■ WORK TASK ■
From the listing below, work out how many lines contain "alternative". Reply with that number only.

■ DATA TO PROCESS ■
● ● ● ● ●

-- pv_equiv track=rewrite | github.com/MuhammadMaazAhmed/Projects | Cits1401 project2.py | conjunctions
-- ===== SOURCE A (Python) =====
-- def conjunctions(w):
--     conjunction = {'also': 0, 'although': 0, 'and': 0, 'as': 0, 'because': 0, 'before': 0, 'but': 0, 'for': 0,
--                    'if': 0, 'nor': 0, 'of': 0, 'or': 0, 'since': 0, 'that': 0, 'though': 0, 'until': 0, 'when': 0,
--                    'whenever': 0, 'whereas': 0, 'which': 0, 'while': 0, 'yet': 0}
--     for line in w:
--         for word in line:
--             if word in conjunction:
--                 conjunction[word] += 1
--     return (conjunction)
-- ===== SOURCE B (Python) =====
-- def conjunctions(w):
--     conjunction_words = ('also', 'although', 'and', 'as', 'because', 'before', 'but', 'for',
--                          'if', 'nor', 'of', 'or', 'since', 'that', 'though', 'until', 'when',
--                          'whenever', 'whereas', 'which', 'while', 'yet')
--     result = dict.fromkeys(conjunction_words, 0)
--     # sort-then-scan: sort the matching words, then one run-length pass writes each
--     # run's length; no per-word increments, each key is written at most once.
--     hits = sorted(word for line in w for word in line if word in result)
--     prev = None
--     run = 0
--     for word in hits:
--         if word == prev:
--             run += 1
--         else:
--             if prev is not None:
--                 result[prev] = run
--             prev = word
--             run = 1
--     if prev is not None:
--         result[prev] = run
--     return result
-- ===== Notes on version B (the rewrite author's own statement) =====
-- stated objective: alternative
-- what changed: B sorts the matching words and computes each key's value in one run-length pass over the sorted list (each key written at most once with its run length), instead of A's membership-guarded per-word increment into a zero dict.
import Mathlib
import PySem

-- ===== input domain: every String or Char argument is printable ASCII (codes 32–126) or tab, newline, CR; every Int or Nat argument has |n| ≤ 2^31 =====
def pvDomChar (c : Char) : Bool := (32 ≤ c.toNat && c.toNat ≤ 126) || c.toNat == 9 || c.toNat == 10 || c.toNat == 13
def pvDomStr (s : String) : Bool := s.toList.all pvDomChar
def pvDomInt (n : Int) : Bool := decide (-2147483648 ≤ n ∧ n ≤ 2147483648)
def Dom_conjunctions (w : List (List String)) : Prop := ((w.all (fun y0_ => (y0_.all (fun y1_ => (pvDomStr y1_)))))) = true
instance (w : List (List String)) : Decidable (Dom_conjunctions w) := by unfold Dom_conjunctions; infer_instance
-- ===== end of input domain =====

-- B sorts the matching words and fills the table in one run-length pass over the sorted
-- list, instead of A's membership-guarded per-word increments (objective: alternative).

-- ===== PORT A =====
def conjunctions (w : List (List String)) : List (String × Int) :=
  let conjunction : PySem.Dict String Int := PySem.Dict.ofList
    [("also", 0), ("although", 0), ("and", 0), ("as", 0), ("because", 0), ("before", 0),
     ("but", 0), ("for", 0), ("if", 0), ("nor", 0), ("of", 0), ("or", 0), ("since", 0),
     ("that", 0), ("though", 0), ("until", 0), ("when", 0), ("whenever", 0), ("whereas", 0),
     ("which", 0), ("while", 0), ("yet", 0)]
  (w.foldl (fun d line =>
    line.foldl (fun d word =>
      if d.contains word then d.modify word 0 (· + 1) else d) d) conjunction).items

-- ===== PORT B =====
-- dict.fromkeys(conjunction_words, 0)
def conjDict0 : PySem.Dict String Int := PySem.Dict.ofList
  [("also", 0), ("although", 0), ("and", 0), ("as", 0), ("because", 0), ("before", 0),
   ("but", 0), ("for", 0), ("if", 0), ("nor", 0), ("of", 0), ("or", 0), ("since", 0),
   ("that", 0), ("though", 0), ("until", 0), ("when", 0), ("whenever", 0), ("whereas", 0),
   ("which", 0), ("while", 0), ("yet", 0)]

-- one step of the run-length loop; state = (result, prev, run)
def rlStep (st : PySem.Dict String Int × Option String × Int) (word : String) :
    PySem.Dict String Int × Option String × Int :=
  match st with
  | (d, prev, run) =>
    if prev = some word then (d, prev, run + 1)
    else
      match prev with
      | some p => (d.insert p run, some word, 1)
      | none => (d, some word, 1)

-- the final 'if prev is not None: result[prev] = run'
def rlFinish (st : PySem.Dict String Int × Option String × Int) : PySem.Dict String Int :=
  match st with
  | (d, some p, run) => d.insert p run
  | (d, none, _) => d

def conjunctions_alt (w : List (List String)) : List (String × Int) :=
  let hits := PySem.List.sorted
    ((w.flatMap (fun line => line)).filter (fun word => conjDict0.contains word))
    (fun x => x) false
  (rlFinish (hits.foldl rlStep (conjDict0, none, 0))).items

-- ===== PRECONDITION & SPEC =====
def Spec_conjunctions (w : List (List String)) (out : List (String × Int)) : Prop := out = conjunctions_alt w
instance (w : List (List String)) (out : List (String × Int)) : Decidable (Spec_conjunctions w out) := by unfold Spec_conjunctions; infer_instance

-- ===== CLAIM (what is proved, stated in full; the proofs are below) =====
def Claim_equal_conjunctions : Prop := ∀ (w : List (List String)), Dom_conjunctions w → Spec_conjunctions w (conjunctions w)

-- ===== LEMMAS AND PROOFS =====

def conjWordsB : List String :=
  ["also", "although", "and", "as", "because", "before", "but", "for", "if", "nor", "of",
   "or", "since", "that", "though", "until", "when", "whenever", "whereas", "which",
   "while", "yet"]

-- ---------- A side ----------

def conjStep (d : PySem.Dict String Int) (word : String) : PySem.Dict String Int :=
  if d.contains word then d.modify word 0 (· + 1) else d

lemma keys_conjStep (d : PySem.Dict String Int) (x : String) :
    (conjStep d x).keys = d.keys := by
  unfold conjStep
  split_ifs with h
  · rw [PySem.Dict.keys_modify]
    simp [PySem.Dict.keys_insert_of_contains, h]
  · rfl

lemma keys_foldl_conjStep (l : List String) (d : PySem.Dict String Int) :
    (l.foldl conjStep d).keys = d.keys := by
  induction l generalizing d with
  | nil => rfl
  | cons x l ih => simp [List.foldl_cons, ih, keys_conjStep]

lemma getD_foldl_conjStep (l : List String) (d : PySem.Dict String Int) (k : String) :
    (l.foldl conjStep d).getD k 0 =
      d.getD k 0 + (if d.contains k then (l.count k : Int) else 0) := by
  induction l generalizing d with
  | nil => split_ifs <;> simp
  | cons x l ih =>
    rw [List.foldl_cons, ih]
    have hc : (conjStep d x).contains k = d.contains k := by
      unfold conjStep
      split_ifs with h
      · rw [PySem.Dict.contains_modify]
        by_cases hkx : k = x <;> simp [hkx, h]
      · rfl
    rw [hc]
    unfold conjStep
    by_cases h : d.contains x = true
    · rw [if_pos h, PySem.Dict.getD_modify]
      by_cases hkx : k = x
      · subst hkx
        rw [if_pos rfl, if_pos h, if_pos h]
        simp only [List.count_cons_self]
        push_cast
        ring
      · rw [if_neg hkx]
        have : (x :: l).count k = l.count k := by
          simp [List.count_cons]
          intro h'; exact absurd h'.symm hkx
        rw [this]
    · rw [if_neg (by simp [h])]
      by_cases hck : d.contains k = true
      · rw [if_pos hck, if_pos hck]
        have hkx : k ≠ x := by rintro rfl; exact h hck
        have : (x :: l).count k = l.count k := by
          simp [List.count_cons]
          intro h'; exact absurd h'.symm hkx
        rw [this]
      · simp at hck
        rw [if_neg (by simp [hck]), if_neg (by simp [hck])]

lemma foldl_conjStep_flatMap (w : List (List String)) (d : PySem.Dict String Int) :
    w.foldl (fun d line => line.foldl conjStep d) d =
      (w.flatMap (fun line => line)).foldl conjStep d := by
  induction w generalizing d with
  | nil => rfl
  | cons line w ih =>
    rw [List.foldl_cons, List.flatMap_cons, List.foldl_append, ih]

-- ---------- B side ----------

lemma rlStep_some (d : PySem.Dict String Int) (p : String) (r : Int) (a : String) :
    rlStep (d, some p, r) a =
      if p = a then (d, some p, r + 1) else (d.insert p r, some a, 1) := by
  unfold rlStep
  by_cases h : p = a <;> simp [h]

lemma keys_rlFinish_foldl (s : List String) (d : PySem.Dict String Int) (p : String) (r : Int)
    (hs : ∀ y ∈ s, d.contains y = true) (hp : d.contains p = true) :
    (rlFinish (s.foldl rlStep (d, some p, r))).keys = d.keys := by
  induction s generalizing d p r with
  | nil => simp [rlFinish, PySem.Dict.keys_insert_of_contains, hp]
  | cons a s ih =>
    rw [List.foldl_cons, rlStep_some]
    by_cases h : p = a
    · rw [if_pos h]
      exact ih d p (r + 1) (fun y hy => hs y (List.mem_cons_of_mem _ hy)) hp
    · rw [if_neg h]
      have hkeys : (d.insert p r).keys = d.keys := PySem.Dict.keys_insert_of_contains d r hp
      have hcont : ∀ y, (d.insert p r).contains y = true ↔ d.contains y = true := by
        intro y
        rw [PySem.Dict.contains_iff_mem_keys, PySem.Dict.contains_iff_mem_keys, hkeys]
      rw [ih (d.insert p r) a 1
        (fun y hy => (hcont y).mpr (hs y (List.mem_cons_of_mem _ hy)))
        ((hcont a).mpr (hs a List.mem_cons_self)), hkeys]

-- the run-length invariant over a sorted suffix
lemma getD_rlFinish_foldl (s : List String) (d : PySem.Dict String Int) (p : String) (r : Int)
    (k : String) (hsort : s.Pairwise (· ≤ ·)) (hge : ∀ y ∈ s, p ≤ y) :
    (rlFinish (s.foldl rlStep (d, some p, r))).getD k 0 =
      if k = p then r + (s.count p : Int)
      else if k ∈ s then (s.count k : Int) else d.getD k 0 := by
  induction s generalizing d p r with
  | nil =>
    simp only [List.foldl_nil, rlFinish, List.count_nil, List.not_mem_nil]
    rw [PySem.Dict.getD_insert]
    split_ifs <;> simp_all
  | cons a s ih =>
    rw [List.foldl_cons, rlStep_some]
    have hpairs := (List.pairwise_cons.mp hsort)
    by_cases h : p = a
    · -- a = p : continue the run
      subst h
      rw [if_pos rfl, ih d p (r + 1) hpairs.2 hpairs.1]
      by_cases hk : k = p
      · subst hk
        rw [if_pos rfl, if_pos rfl, List.count_cons_self]
        push_cast; ring
      · rw [if_neg hk, if_neg hk]
        have hcnt : (p :: s).count k = s.count k := by
          simp [List.count_cons]; intro h'; exact absurd h'.symm hk
        simp [hcnt, hk]
    · -- a ≠ p : flush p with r, start run for a
      rw [if_neg h]
      have hap : p ≠ a := h
      have hplt : p ∉ a :: s := by
        intro hmem
        rcases List.mem_cons.mp hmem with he | hmem'
        · exact hap he
        · -- p ∈ s, but p ≤ a ≤ p forces p = a
          have h1 : a ≤ p := hpairs.1 p hmem'
          have h2 : p ≤ a := hge a List.mem_cons_self
          exact hap (le_antisymm h2 h1)
      rw [ih (d.insert p r) a 1 hpairs.2 hpairs.1]
      by_cases hk : k = p
      · subst hk
        rw [if_pos rfl, if_neg hap]
        have hkns : k ∉ s := fun hm => hplt (List.mem_cons_of_mem _ hm)
        rw [if_neg hkns, PySem.Dict.getD_insert, if_pos rfl]
        have : (a :: s).count k = 0 := List.count_eq_zero.mpr hplt
        simp [this]
      · rw [if_neg hk]
        by_cases hka : k = a
        · subst hka
          rw [if_pos rfl, if_pos List.mem_cons_self, List.count_cons_self]
          push_cast; ring
        · rw [if_neg hka]
          have hcnt : (a :: s).count k = s.count k := by
            simp [List.count_cons]; intro h'; exact absurd h'.symm hka
          have hmem : k ∈ a :: s ↔ k ∈ s := by
            simp [List.mem_cons, hka]
          simp only [hcnt, hmem]
          rw [PySem.Dict.getD_insert, if_neg hk]

lemma getD_rl_sorted (s : List String) (k : String) (hsort : s.Pairwise (· ≤ ·)) :
    (rlFinish (s.foldl rlStep (conjDict0, none, 0))).getD k 0 =
      if k ∈ s then (s.count k : Int) else conjDict0.getD k 0 := by
  cases s with
  | nil => simp [rlFinish]
  | cons a s =>
    rw [List.foldl_cons]
    have hstep : rlStep (conjDict0, none, 0) a = (conjDict0, some a, 1) := by
      unfold rlStep; simp
    rw [hstep]
    have hpairs := (List.pairwise_cons.mp hsort)
    rw [getD_rlFinish_foldl s conjDict0 a 1 k hpairs.2 hpairs.1]
    by_cases hk : k = a
    · subst hk
      rw [if_pos rfl, if_pos List.mem_cons_self, List.count_cons_self]
      push_cast; ring
    · rw [if_neg hk]
      have hcnt : (a :: s).count k = s.count k := by
        simp [List.count_cons]; intro h'; exact absurd h'.symm hk
      have hmem : k ∈ a :: s ↔ k ∈ s := by simp [List.mem_cons, hk]
      simp only [hcnt, hmem]

lemma keys_rl_sorted (s : List String) (hs : ∀ y ∈ s, conjDict0.contains y = true) :
    (rlFinish (s.foldl rlStep (conjDict0, none, 0))).keys = conjDict0.keys := by
  cases s with
  | nil => rfl
  | cons a s =>
    rw [List.foldl_cons]
    have hstep : rlStep (conjDict0, none, 0) a = (conjDict0, some a, 1) := by
      unfold rlStep; simp
    rw [hstep]
    exact keys_rlFinish_foldl s conjDict0 a 1
      (fun y hy => hs y (List.mem_cons_of_mem _ hy)) (hs a List.mem_cons_self)

-- ===== VERDICT (by name: the statement is the Claim_ definition above) =====
theorem conjunctions_spec : Claim_equal_conjunctions := by
  intro w _
  unfold Spec_conjunctions conjunctions conjunctions_alt
  show (w.foldl (fun d line => line.foldl conjStep d) conjDict0).items = _
  rw [foldl_conjStep_flatMap w conjDict0]
  set flat := w.flatMap (fun line => line) with hflatdef
  set hits := PySem.List.sorted (flat.filter (fun word => conjDict0.contains word))
    (fun x => x) false with hhits
  -- keys of both result dicts are the 22 conjunction words
  have hkeysA : (flat.foldl conjStep conjDict0).keys = conjWordsB := by
    rw [keys_foldl_conjStep]; decide
  have hndA : (flat.foldl conjStep conjDict0).keys.Nodup := by rw [hkeysA]; decide
  have hhitsmem : ∀ y ∈ hits, conjDict0.contains y = true := by
    intro y hy
    have : y ∈ flat.filter (fun word => conjDict0.contains word) :=
      (PySem.List.mem_sorted _ _ _ _).mp hy
    exact (List.mem_filter.mp this).2
  have hkeysB : (rlFinish (hits.foldl rlStep (conjDict0, none, 0))).keys = conjWordsB := by
    rw [keys_rl_sorted hits hhitsmem]; decide
  have hndB : (rlFinish (hits.foldl rlStep (conjDict0, none, 0))).keys.Nodup := by
    rw [hkeysB]; decide
  rw [PySem.Dict.items_eq_map_keys _ hndA 0, PySem.Dict.items_eq_map_keys _ hndB 0,
    hkeysA, hkeysB]
  apply List.map_congr_left
  intro k hk
  have hkk : k ∈ conjDict0.keys := by
    have : conjDict0.keys = conjWordsB := by decide
    rw [this]; exact hk
  have hc : conjDict0.contains k = true := (PySem.Dict.contains_iff_mem_keys _ _).mpr hkk
  have h0 : conjDict0.getD k 0 = 0 := by fin_cases hk <;> decide
  -- A's entry is the count of k in flat
  rw [getD_foldl_conjStep, h0, if_pos hc]
  -- B's entry likewise
  have hsorted : hits.Pairwise (· ≤ ·) := by
    have := PySem.List.sorted_pairwise (flat.filter (fun word => conjDict0.contains word))
      (fun x => x)
    simpa [hhits] using this
  rw [getD_rl_sorted hits k hsorted]
  have hcnt_sorted : hits.count k = (flat.filter (fun word => conjDict0.contains word)).count k :=
    (PySem.List.sorted_perm _ _ _).count_eq k
  have hcnt_filter : (flat.filter (fun word => conjDict0.contains word)).count k = flat.count k := by
    rw [List.count_filter]
    simp [hc]
  by_cases hmem : k ∈ hits
  · rw [if_pos hmem, hcnt_sorted, hcnt_filter]
    simp
  · rw [if_neg hmem, h0]
    have : flat.count k = 0 := by
      have h1 : (flat.filter (fun word => conjDict0.contains word)).count k = 0 := by
        rw [← hcnt_sorted]
        exact List.count_eq_zero.mpr hmem
      rw [← hcnt_filter, h1]
    simp [this]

● ● ● ● ●

■ SOLUTION TO THIS PROBLEM ■
2